I'm not sure I really want to identify myself as a mythologist anymore than I wanted to be an Arthurian, but it might be a way of holding it all together. I will start to investigate the field to see if it's something I'd like to be working within for the rest of my career. That's the thing that's really starting to hit home with the idea of the comprehensives - they start to mark out a field that you will always be identified with, and I've generally resisted any kind of labelling that would see me aligned primarily with a single genre, period, or theoretical stance. I've been happy to dig into many different areas of inquiry - which provides a fairly broad overview of things, but is also at the same time much too shallow an approach for the dictates of the profession I want to enter.

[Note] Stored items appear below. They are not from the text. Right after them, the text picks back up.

-- pv_equiv track=rewrite | github.com/kaist-cs453-2019s-team7/cotegen | examples/references/strings/282A.py | solve
-- ===== SOURCE A (Python) =====
-- from typing import List
--
-- def solve(lines: List[str]):
--   X = 0
--   for line in lines:
--     if line == "X++" or line == "X--":
--       X += 1
--     else:
--       X -= 1
--   return X
-- ===== SOURCE B (Python) =====
-- from collections import Counter
-- from typing import List
--
-- def solve(lines: List[str]):
--   counts = Counter(lines)
--   inc = counts.get("X++", 0) + counts.get("X--", 0)
--   return 2 * inc - len(lines)
-- ===== Notes on version B (the rewrite author's own statement) =====
-- stated objective: alternative
-- what changed: Replaces the running accumulator with a per-line branch by a Counter frequency table and the closed form 2*inc - len(lines).
import Mathlib
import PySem

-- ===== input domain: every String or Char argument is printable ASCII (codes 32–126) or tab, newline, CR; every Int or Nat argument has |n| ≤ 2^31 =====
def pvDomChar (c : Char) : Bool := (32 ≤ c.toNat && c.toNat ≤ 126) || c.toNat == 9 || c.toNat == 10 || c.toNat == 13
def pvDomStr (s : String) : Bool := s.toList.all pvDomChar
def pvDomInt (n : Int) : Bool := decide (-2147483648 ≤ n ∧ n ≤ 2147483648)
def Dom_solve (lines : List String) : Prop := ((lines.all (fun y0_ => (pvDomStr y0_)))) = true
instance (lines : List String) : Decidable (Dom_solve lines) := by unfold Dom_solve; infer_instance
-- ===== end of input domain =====

-- ===== PORT A =====
-- A: running accumulator, +1 for "X++"/"X--", -1 otherwise
def solve (lines : List String) : Int :=
  lines.foldl (fun X line => if line == "X++" || line == "X--" then X + 1 else X - 1) 0

-- ===== PORT B =====
-- B: Counter frequency table, then closed form 2*inc - len(lines)
def solve_alt (lines : List String) : Int :=
  let counts := PySem.Dict.counter lines
  let inc := counts.getD "X++" 0 + counts.getD "X--" 0
  2 * inc - (lines.length : Int)

-- ===== PRECONDITION & SPEC =====
def Spec_solve (lines : List String) (out : Int) : Prop := out = solve_alt lines
instance (lines : List String) (out : Int) : Decidable (Spec_solve lines out) := by unfold Spec_solve; infer_instance

-- ===== CLAIM (what is proved, stated in full; the proofs are below) =====
def Claim_equal_solve : Prop := ∀ (lines : List String), Dom_solve lines → Spec_solve lines (solve lines)

-- ===== LEMMAS AND PROOFS =====
lemma solve_foldl (lines : List String) (a : Int) :
    lines.foldl (fun X line => if line == "X++" || line == "X--" then X + 1 else X - 1) a
      = a + 2 * ((lines.count "X++" : Int) + (lines.count "X--" : Int)) - (lines.length : Int) := by
  induction lines generalizing a with
  | nil => simp
  | cons h t ih =>
    simp only [List.foldl_cons, ih, List.count_cons, List.length_cons]
    by_cases h1 : h = "X++" <;> by_cases h2 : h = "X--" <;>
      simp [h1, h2] <;> ring

-- ===== VERDICT (by name: the statement is the Claim_ definition above) =====
theorem solve_spec : Claim_equal_solve := by
  intro lines _
  unfold Spec_solve solve solve_alt
  simp only [PySem.Dict.getD_counter, solve_foldl]
  ring
-- pv_equiv track=rewrite | github.com/Keshav077/Competitive-Coding | Code Chef/COVIDLQ.py | following
-- ===== SOURCE A (Python) =====
-- def following(A):
--     step = 1
--     for i in A:
--         if i == 1:
--             if step < 6:
--                 return False
--             step = 1
--         else:
--             step += 1
--     return True
-- ===== SOURCE B (Python) =====
-- def following(A):
--     pos = [-1] + [i for i, x in enumerate(A) if x == 1]
--     return all(b - a >= 6 for a, b in zip(pos, pos[1:]))
-- ===== Notes on version B (the rewrite author's own statement) =====
-- stated objective: alternative
-- what changed: Replaces the running-counter early-return scan with building the index table of 1-positions (with a -1 sentinel) and checking all consecutive differences are >= 6.
import Mathlib
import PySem

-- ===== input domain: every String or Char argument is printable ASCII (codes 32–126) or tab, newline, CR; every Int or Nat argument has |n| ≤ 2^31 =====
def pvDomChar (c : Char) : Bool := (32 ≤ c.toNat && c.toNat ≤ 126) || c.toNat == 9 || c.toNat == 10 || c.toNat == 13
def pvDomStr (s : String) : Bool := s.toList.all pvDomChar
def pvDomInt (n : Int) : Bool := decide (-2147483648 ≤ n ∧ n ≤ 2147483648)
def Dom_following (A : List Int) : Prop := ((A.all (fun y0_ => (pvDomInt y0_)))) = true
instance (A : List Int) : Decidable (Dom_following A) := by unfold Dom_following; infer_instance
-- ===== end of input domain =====

-- B builds the index table of 1-positions (sentinel -1) and checks consecutive gaps >= 6, instead of A's running-counter scan.


-- ===== PORT A =====
def followingAux (step : Int) : List Int → Bool
  | [] => true
  | i :: rest =>
    if i = 1 then
      if step < 6 then false else followingAux 1 rest
    else
      followingAux (step + 1) rest

def following (A : List Int) : Bool := followingAux 1 A

-- ===== PORT B =====
def following_alt (A : List Int) : Bool :=
  let pos : List Int :=
    -1 :: (((PySem.List.enumerate A).filter (fun p => p.2 = 1)).map (fun p => p.1))
  (pos.zip pos.tail).all (fun q => q.2 - q.1 ≥ 6)

-- ===== PRECONDITION & SPEC =====
def Spec_following (A : List Int) (out : Bool) : Prop := out = following_alt A
instance (A : List Int) (out : Bool) : Decidable (Spec_following A out) := by unfold Spec_following; infer_instance

-- ===== CLAIM (what is proved, stated in full; the proofs are below) =====
def Claim_equal_following : Prop := ∀ (A : List Int), Dom_following A → Spec_following A (following A)

-- ===== LEMMAS AND PROOFS =====

/-- Indices (starting at `s`) of the elements equal to 1. -/
def ones (s : Int) : List Int → List Int
  | [] => []
  | x :: xs => if x = 1 then s :: ones (s + 1) xs else ones (s + 1) xs

/-- Gap check with previous position `p`. -/
def allGap (p : Int) : List Int → Bool
  | [] => true
  | q :: rest => (q - p ≥ 6) && allGap q rest

theorem ones_eq (A : List Int) (s : Int) :
    ((PySem.List.enumerate A s).filter (fun p => p.2 = 1)).map (fun p => p.1) = ones s A := by
  induction A generalizing s with
  | nil => simp [PySem.List.enumerate_nil, ones]
  | cons x xs ih =>
    simp only [PySem.List.enumerate_cons, List.filter_cons, ones]
    by_cases hx : x = 1 <;> simp [hx, ih]

theorem zip_allGap (l : List Int) (p : Int) :
    ((p :: l).zip l).all (fun q => q.2 - q.1 ≥ 6) = allGap p l := by
  induction l generalizing p with
  | nil => rfl
  | cons q rest ih => simp [List.zip, allGap, ← ih q, List.zipWith]

theorem aux_eq (A : List Int) (step s : Int) :
    followingAux step A = allGap (s - step) (ones s A) := by
  induction A generalizing step s with
  | nil => rfl
  | cons x xs ih =>
    by_cases hx : x = 1
    · have h1 := ih 1 (s + 1)
      have hs : s + 1 - 1 = s := by omega
      by_cases h6 : step < 6
      · simp only [followingAux, ones, hx, if_pos, allGap, h6]
        have h : decide (s - (s - step) ≥ 6) = false := by
          simp only [decide_eq_false_iff_not]; omega
        rw [h, Bool.false_and]
      · simp only [followingAux, ones, hx, allGap, h6, reduceIte, if_false, h1, hs]
        have h : decide (s - (s - step) ≥ 6) = true := by
          simp only [decide_eq_true_eq]; omega
        rw [h, Bool.true_and]
    · have h1 := ih (step + 1) (s + 1)
      have hs : s + 1 - (step + 1) = s - step := by omega
      simp only [followingAux, ones, hx, reduceIte, h1, hs]

-- ===== VERDICT (by name: the statement is the Claim_ definition above) =====
theorem following_spec : Claim_equal_following := by
  intro A _
  unfold Spec_following following following_alt
  simp only [ones_eq, List.tail_cons, zip_allGap]
  have := aux_eq A 1 0
  simpa using this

I hate trying to figure this out! The things I really want to do don't all hang together in a way that will make me marketable in the future, so I need to tie them together in ways that maximize what I want and minimize the outside interference of themes, genres, theoretical or methodological stances etc that I don't want to study. But every time I think I've got it figured, I find something in the plan that I don't like. Ergh!
Too bad there wasn't such a thing as a PhD fairy godmother! I don't want to just get the degree handed to me - I just want a road map!